Let us showcase an application of deep learning via LSTM. Since LSTM do not provide a confidence interval for each prediction, S2Grupo developed a custom anomaly threshold that takes into account the deviation between predicted and actual values, as well as the degree of accumulation of such deviation in the past history. An example of such an LSTM application is given in Figure
15, showing the time series of the transmitted packets (same as Figure
14) but with a time slot of 1 minute. The actual values are shown in blue, whereas the LSTM predictions are in orange. Vertical grey lines denote the anomalies detected by the LSTM, i.e., when the actual values falls outside the given anomalous threshold predicted with the LSTM.
From Figure
15, we can observe that, by reducing the time slot from 5 to 1 minute, the resulting time series is less predictable, making statistical methods unfeasible and requiring the advanced capabilities of deep learning. Indeed, the considered LSTM can detect anomalous values without being affected by non-stationary changes—even after long stationary intervals. This example highlights the capabilities of (deep) ML to deal with data with high dimensionality: The LSTM takes into account a long “past” history, allowing to better infer the “normal” behaviour.
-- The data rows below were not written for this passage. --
-- pv_equiv track=rewrite | github.com/Darqhan/PythonGCSE_Hun | 19_futar.py | kifizetendo
-- ===== SOURCE A (Python) =====
-- def kifizetendo(tav):
--     fizetseg = 0
--     for i in range(1,tav+1):
--         if((i==1)or(i==2)):
--             fizetseg+=500
--         elif ( (i>2)and(i<=5) ):
--             fizetseg+=700
--         elif ((i>5)and(i<=10)):
--             fizetseg+=900
--         elif ((i>10)and(i<=20)):
--             fizetseg += 1400
--         elif((i>20)and(i<=30)):
--             fizetseg+=2000
--     return fizetseg
-- ===== SOURCE B (Python) =====
-- def kifizetendo(tav):
--     total = 0
--     for lo, hi, rate in ((1, 2, 500), (3, 5, 700), (6, 10, 900), (11, 20, 1400), (21, 30, 2000)):
--         if tav >= lo:
--             total += rate * (min(tav, hi) - lo + 1)
--     return total
-- ===== Notes on version B (the rewrite author's own statement) =====
-- stated objective: faster
-- what changed: Replaced the per-kilometre loop over range(1, tav+1) by a closed-form piecewise prefix sum: for each of the five fixed fee tiers add rate * (overlap of [lo, hi] with [1, tav]), computed in O(1).
import Mathlib
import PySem

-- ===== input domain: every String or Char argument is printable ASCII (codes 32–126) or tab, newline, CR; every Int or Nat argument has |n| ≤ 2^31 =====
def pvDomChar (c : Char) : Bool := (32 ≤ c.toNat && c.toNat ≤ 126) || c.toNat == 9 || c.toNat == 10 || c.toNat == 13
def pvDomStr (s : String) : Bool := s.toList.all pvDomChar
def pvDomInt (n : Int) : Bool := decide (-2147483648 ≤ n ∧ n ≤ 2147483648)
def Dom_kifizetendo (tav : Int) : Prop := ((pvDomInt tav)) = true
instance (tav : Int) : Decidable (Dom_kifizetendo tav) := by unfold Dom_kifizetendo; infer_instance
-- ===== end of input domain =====

-- B replaces A's per-kilometre loop by an O(1) closed-form sum over the five fixed tiers (objective: faster).

-- ===== PORT A =====
def kifizetendo (tav : Int) : Int :=
  (PySem.List.pyRange 1 (tav + 1) 1).foldl (fun fizetseg i =>
    if i = 1 ∨ i = 2 then fizetseg + 500
    else if 2 < i ∧ i ≤ 5 then fizetseg + 700
    else if 5 < i ∧ i ≤ 10 then fizetseg + 900
    else if 10 < i ∧ i ≤ 20 then fizetseg + 1400
    else if 20 < i ∧ i ≤ 30 then fizetseg + 2000
    else fizetseg) 0

-- ===== PORT B =====
def kifizetendo_alt (tav : Int) : Int :=
  [((1 : Int), (2 : Int), (500 : Int)), (3, 5, 700), (6, 10, 900), (11, 20, 1400), (21, 30, 2000)].foldl
    (fun total t => if t.1 ≤ tav then total + t.2.2 * (min tav t.2.1 - t.1 + 1) else total) 0

-- ===== PRECONDITION & SPEC =====
def Spec_kifizetendo (tav : Int) (out : Int) : Prop := out = kifizetendo_alt tav
instance (tav : Int) (out : Int) : Decidable (Spec_kifizetendo tav out) := by unfold Spec_kifizetendo; infer_instance

-- ===== CLAIM (what is proved, stated in full; the proofs are below) =====
def Claim_equal_kifizetendo : Prop := ∀ (tav : Int), Dom_kifizetendo tav → Spec_kifizetendo tav (kifizetendo tav)

-- ===== LEMMAS AND PROOFS =====

-- B's closed form at 0 and its increment as tav steps up by 1 (matching A's loop body at i = tav+1)
theorem alt_zero_of_nonpos (tav : Int) (h : tav ≤ 0) : kifizetendo_alt tav = 0 := by
  simp only [kifizetendo_alt, List.foldl]
  split_ifs <;> omega

-- B adds nothing beyond 30 km: its value is stable past the last tier
set_option maxHeartbeats 1000000 in
theorem alt_stable (n : Int) (h : 30 ≤ n) : kifizetendo_alt (n + 1) = kifizetendo_alt n := by
  simp only [kifizetendo_alt, List.foldl]
  split_ifs <;> omega

theorem key (m : Nat) : kifizetendo (m : Int) = kifizetendo_alt (m : Int) := by
  induction m with
  | zero =>
      simp [kifizetendo, alt_zero_of_nonpos]
  | succ k ih =>
      have hk : (1 : Int) ≤ (k : Int) + 1 := by omega
      have hstep : PySem.List.pyRange 1 ((k : Int) + 1 + 1) 1 =
          PySem.List.pyRange 1 ((k : Int) + 1) 1 ++ [(k : Int) + 1] :=
        PySem.List.pyRange_one_succ_right hk
      unfold kifizetendo at ih ⊢
      push_cast
      rw [hstep, List.foldl_append, ih]
      simp only [List.foldl]
      by_cases hk : 30 ≤ (k : Int)
      · have hs := alt_stable (k : Int) hk
        split_ifs <;> omega
      · have hk' : k < 30 := by omega
        interval_cases k <;> decide

theorem kifizetendo_eq (tav : Int) : kifizetendo tav = kifizetendo_alt tav := by
  by_cases h : tav ≤ 0
  · have hr : PySem.List.pyRange 1 (tav + 1) 1 = [] := by
      rw [PySem.List.pyRange_one]
      have : (tav + 1 - 1).toNat = 0 := by omega
      simp [this]
      omega
    rw [kifizetendo, hr, alt_zero_of_nonpos tav h]
    rfl
  · push_neg at h
    have : tav = ((tav.toNat : Nat) : Int) := by omega
    rw [this]
    exact key tav.toNat

-- ===== VERDICT (by name: the statement is the Claim_ definition above) =====
theorem kifizetendo_spec : Claim_equal_kifizetendo := by
  intro tav _
  exact kifizetendo_eq tav
-- pv_equiv track=rewrite | github.com/mmnvb/euler | 1/049/ES.py | prov
-- ===== SOURCE A (Python) =====
-- def prov(x , y , z):
--     m = []
--     a = int(x)
--     k = 0
--     for i in range(2, a // 2 + 1):
--         if (a % i == 0):
--             k = k + 1
--     if (k <= 0):
--         m.append(True)
--
--     else:
--         m.append(False)
--         return any(m)
--
--     a = int(y)
--     k = 0
--     for i in range(2, a // 2 + 1):
--         if (a % i == 0):
--             k = k + 1
--     if (k <= 0):
--         m.append(True)
--
--     else:
--         m.append(False)
--
--     a = int(z)
--     k = 0
--     for i in range(2, a // 2 + 1):
--         if (a % i == 0):
--             k = k + 1
--     if (k <= 0):
--         m.append(True)
--
--     else:
--         m.append(False)
--     return all(m)
-- ===== SOURCE B (Python) =====
-- def prov(x, y, z):
--     def is_prime(n):
--         a = int(n)
--         i = 2
--         while i * i <= a:
--             if a % i == 0:
--                 return False
--             i += 1
--         return True
--     return is_prime(x) and is_prime(y) and is_prime(z)
-- ===== Notes on version B (the rewrite author's own statement) =====
-- stated objective: faster
-- what changed: B replaces A's three copy-pasted divisor-counting scans up to n//2 with a shared trial-division helper that stops at the first divisor and only tests i with i*i <= n, combined by boolean short-circuit instead of A's list accumulation with any/all.
import Mathlib
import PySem

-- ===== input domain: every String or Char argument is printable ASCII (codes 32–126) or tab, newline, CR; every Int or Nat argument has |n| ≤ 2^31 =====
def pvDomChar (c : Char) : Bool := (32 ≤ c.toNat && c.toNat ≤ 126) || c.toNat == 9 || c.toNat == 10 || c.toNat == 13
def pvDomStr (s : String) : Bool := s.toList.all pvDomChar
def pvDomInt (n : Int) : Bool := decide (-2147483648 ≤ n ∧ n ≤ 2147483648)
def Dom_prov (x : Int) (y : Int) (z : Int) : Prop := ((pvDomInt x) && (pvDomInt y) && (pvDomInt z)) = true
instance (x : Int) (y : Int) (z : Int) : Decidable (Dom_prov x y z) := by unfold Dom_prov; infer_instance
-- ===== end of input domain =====

-- B replaces A's three copy-pasted divisor-counting scans up to n//2 with a shared
-- trial-division helper stopping at the first divisor with the i*i <= n bound,
-- combined by boolean short-circuit (objective: faster).

-- ===== PORT A =====
-- divisor count of a over range(2, a//2 + 1), as in each of A's three loops
def provCount (a : Int) : Int :=
  (PySem.List.pyRange 2 (PySem.Int.floordiv a 2 + 1) 1).foldl
    (fun k i => if PySem.Int.mod a i == 0 then k + 1 else k) 0

def prov (x : Int) (y : Int) (z : Int) : Bool :=
  let m : List Bool := []
  let a := x
  let k := provCount a
  if k ≤ 0 then
    let m := m ++ [true]
    let a := y
    let k := provCount a
    let m := if k ≤ 0 then m ++ [true] else m ++ [false]
    let a := z
    let k := provCount a
    let m := if k ≤ 0 then m ++ [true] else m ++ [false]
    m.all id
  else
    let m := m ++ [false]
    m.any id

-- ===== PORT B =====
-- while i * i <= a: if a % i == 0: return False; i += 1; return True
def isPrimeLoop (a : Int) (i : Int) : Bool :=
  if _h : i * i ≤ a then
    if PySem.Int.mod a i == 0 then false
    else isPrimeLoop a (i + 1)
  else true
termination_by (a + 1 - i).toNat
decreasing_by
  have hi : i ≤ a := by nlinarith
  omega

def prov_alt (x : Int) (y : Int) (z : Int) : Bool :=
  isPrimeLoop x 2 && (isPrimeLoop y 2 && isPrimeLoop z 2)

-- ===== PRECONDITION & SPEC =====
def Spec_prov (x : Int) (y : Int) (z : Int) (out : Bool) : Prop := out = prov_alt x y z
instance (x : Int) (y : Int) (z : Int) (out : Bool) : Decidable (Spec_prov x y z out) := by unfold Spec_prov; infer_instance

-- ===== CLAIM (what is proved, stated in full; the proofs are below) =====
def Claim_equal_prov : Prop := ∀ (x : Int) (y : Int) (z : Int), Dom_prov x y z → Spec_prov x y z (prov x y z)

-- ===== LEMMAS AND PROOFS =====

-- the counting fold is just countP, shifted by the accumulator
theorem foldl_count_eq (p : Int → Bool) (l : List Int) (n : Int) :
    l.foldl (fun k i => if p i then k + 1 else k) n = n + l.countP p := by
  induction l generalizing n with
  | nil => simp
  | cons a t ih =>
    by_cases h : p a <;> simp [h, ih, Int.add_comm, Int.add_left_comm]

-- A's test: k ≤ 0 iff no divisor in [2, a//2]
theorem provCount_le_zero (a : Int) :
    provCount a ≤ 0 ↔ ∀ i : Int, 2 ≤ i → i ≤ PySem.Int.floordiv a 2 → ¬ (i ∣ a) := by
  unfold provCount
  rw [foldl_count_eq]
  simp only [zero_add]
  constructor
  · intro h i h2 hle hdvd
    have hm : i ∈ PySem.List.pyRange 2 (PySem.Int.floordiv a 2 + 1) 1 := by
      rw [PySem.List.mem_pyRange_one]; omega
    have hp : 0 < (PySem.List.pyRange 2 (PySem.Int.floordiv a 2 + 1) 1).countP
        (fun i => PySem.Int.mod a i == 0) := by
      rw [List.countP_pos_iff]
      exact ⟨i, hm, by simp [PySem.Int.mod_eq_zero_iff_dvd]; exact hdvd⟩
    omega
  · intro h
    have : (PySem.List.pyRange 2 (PySem.Int.floordiv a 2 + 1) 1).countP
        (fun i => PySem.Int.mod a i == 0) = 0 := by
      rw [List.countP_eq_zero]
      intro i hm
      rw [PySem.List.mem_pyRange_one] at hm
      simp [PySem.Int.mod_eq_zero_iff_dvd]
      exact h i hm.1 (by omega)
    omega

-- B's loop: true iff no divisor i ≥ j with i*i ≤ a
theorem isPrimeLoop_eq_true (a : Int) (j : Int) (hj : 2 ≤ j) :
    isPrimeLoop a j = true ↔ ∀ i : Int, j ≤ i → i * i ≤ a → ¬ (i ∣ a) := by
  induction j using isPrimeLoop.induct a with
  | case1 j h hdvd =>
    rw [isPrimeLoop, dif_pos h, if_pos hdvd]
    refine ⟨fun hc => absurd hc (by simp), fun hall => ?_⟩
    exact absurd ((PySem.Int.mod_eq_zero_iff_dvd a j).mp (by simpa using hdvd)) (hall j le_rfl h)
  | case2 j h hnd ih =>
    rw [isPrimeLoop, dif_pos h, if_neg hnd, ih (by omega)]
    constructor
    · intro hall i hji hsq
      rcases lt_or_eq_of_le hji with hlt | heq
      · exact hall i (by omega) hsq
      · subst heq
        intro hd
        exact hnd (by simpa using (PySem.Int.mod_eq_zero_iff_dvd a _).mpr hd)
    · intro hall i hji hsq
      exact hall i (by omega) hsq
  | case3 j h =>
    rw [isPrimeLoop, dif_neg h]
    simp only [true_iff]
    intro i hji hsq hd
    exact h (by nlinarith)

-- the two divisor ranges detect the same composites
theorem ranges_agree (a : Int) :
    (∀ i : Int, 2 ≤ i → i ≤ PySem.Int.floordiv a 2 → ¬ (i ∣ a)) ↔
    (∀ i : Int, 2 ≤ i → i * i ≤ a → ¬ (i ∣ a)) := by
  constructor
  · intro h i h2 hsq hd
    -- i*i ≤ a, 2 ≤ i ⇒ 2*i ≤ a ⇒ i ≤ a//2
    have h2i : 2 * i ≤ a := by nlinarith
    have : i ≤ PySem.Int.floordiv a 2 := by
      rw [PySem.Int.le_floordiv_iff_mul_le (by norm_num)]; linarith
    exact h i h2 this hd
  · intro h i h2 hle hd
    obtain ⟨j, hj⟩ := hd
    have h2i : 2 * i ≤ a := by
      have := (PySem.Int.le_floordiv_iff_mul_le (b := 2) (by norm_num)).mp hle
      linarith
    have hj2 : 2 ≤ j := by nlinarith
    rcases le_total i j with hij | hij
    · exact h i h2 (by nlinarith) ⟨j, hj⟩
    · exact h j hj2 (by nlinarith) ⟨i, by linarith [hj]⟩

theorem test_agree (a : Int) : (decide (provCount a ≤ 0)) = isPrimeLoop a 2 := by
  have h := isPrimeLoop_eq_true a 2 (le_refl 2)
  by_cases hp : provCount a ≤ 0
  · have : isPrimeLoop a 2 = true :=
      h.mpr ((ranges_agree a).mp ((provCount_le_zero a).mp hp))
    simp [hp, this]
  · have hf : isPrimeLoop a 2 = false := by
      cases hc : isPrimeLoop a 2
      · rfl
      · exact absurd ((provCount_le_zero a).mpr ((ranges_agree a).mpr (h.mp hc))) hp
    simp [hp, hf]

-- ===== VERDICT (by name: the statement is the Claim_ definition above) =====
theorem prov_spec : Claim_equal_prov := by
  intro x y z _
  unfold Spec_prov prov prov_alt
  simp only []
  rw [← test_agree x, ← test_agree y, ← test_agree z]
  by_cases hx : provCount x ≤ 0 <;> by_cases hy : provCount y ≤ 0 <;>
    by_cases hz : provCount z ≤ 0 <;> simp [hx, hy, hz]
In contrast, applying SARIMA on the same time series resulted in very poor results due to the intrinsic variability of the sequence, which forced us to aggregate data in 5-minute time slots.
However, it is important to take into account that the LSTM require a training step, whereas SARIMA only requires some parameter adjustment. In this use-case, the LSTM in Figure
15 was trained with data collected over
3 weeks. Such a characteristic implies that a similar LSTM model requires at least 3 weeks of data collection, since no previous network traffic data were available to train the model—alongside the additional computational resources to store such data and train the LSTM model (which were within acceptable levels). Hence, CAIAC would initially make use of SARIMA and then replace it after enough data have been collected to develop a more proficient LSTM model.
We can conclude that machine (and deep) learning are powerful instruments for protecting modern ICS, but methods that do not leverage ML are equally important to compensate some of the limitations of ML. As such, future developments should not exclusively focus on ML and overlook the benefits provided by other data-driven methods.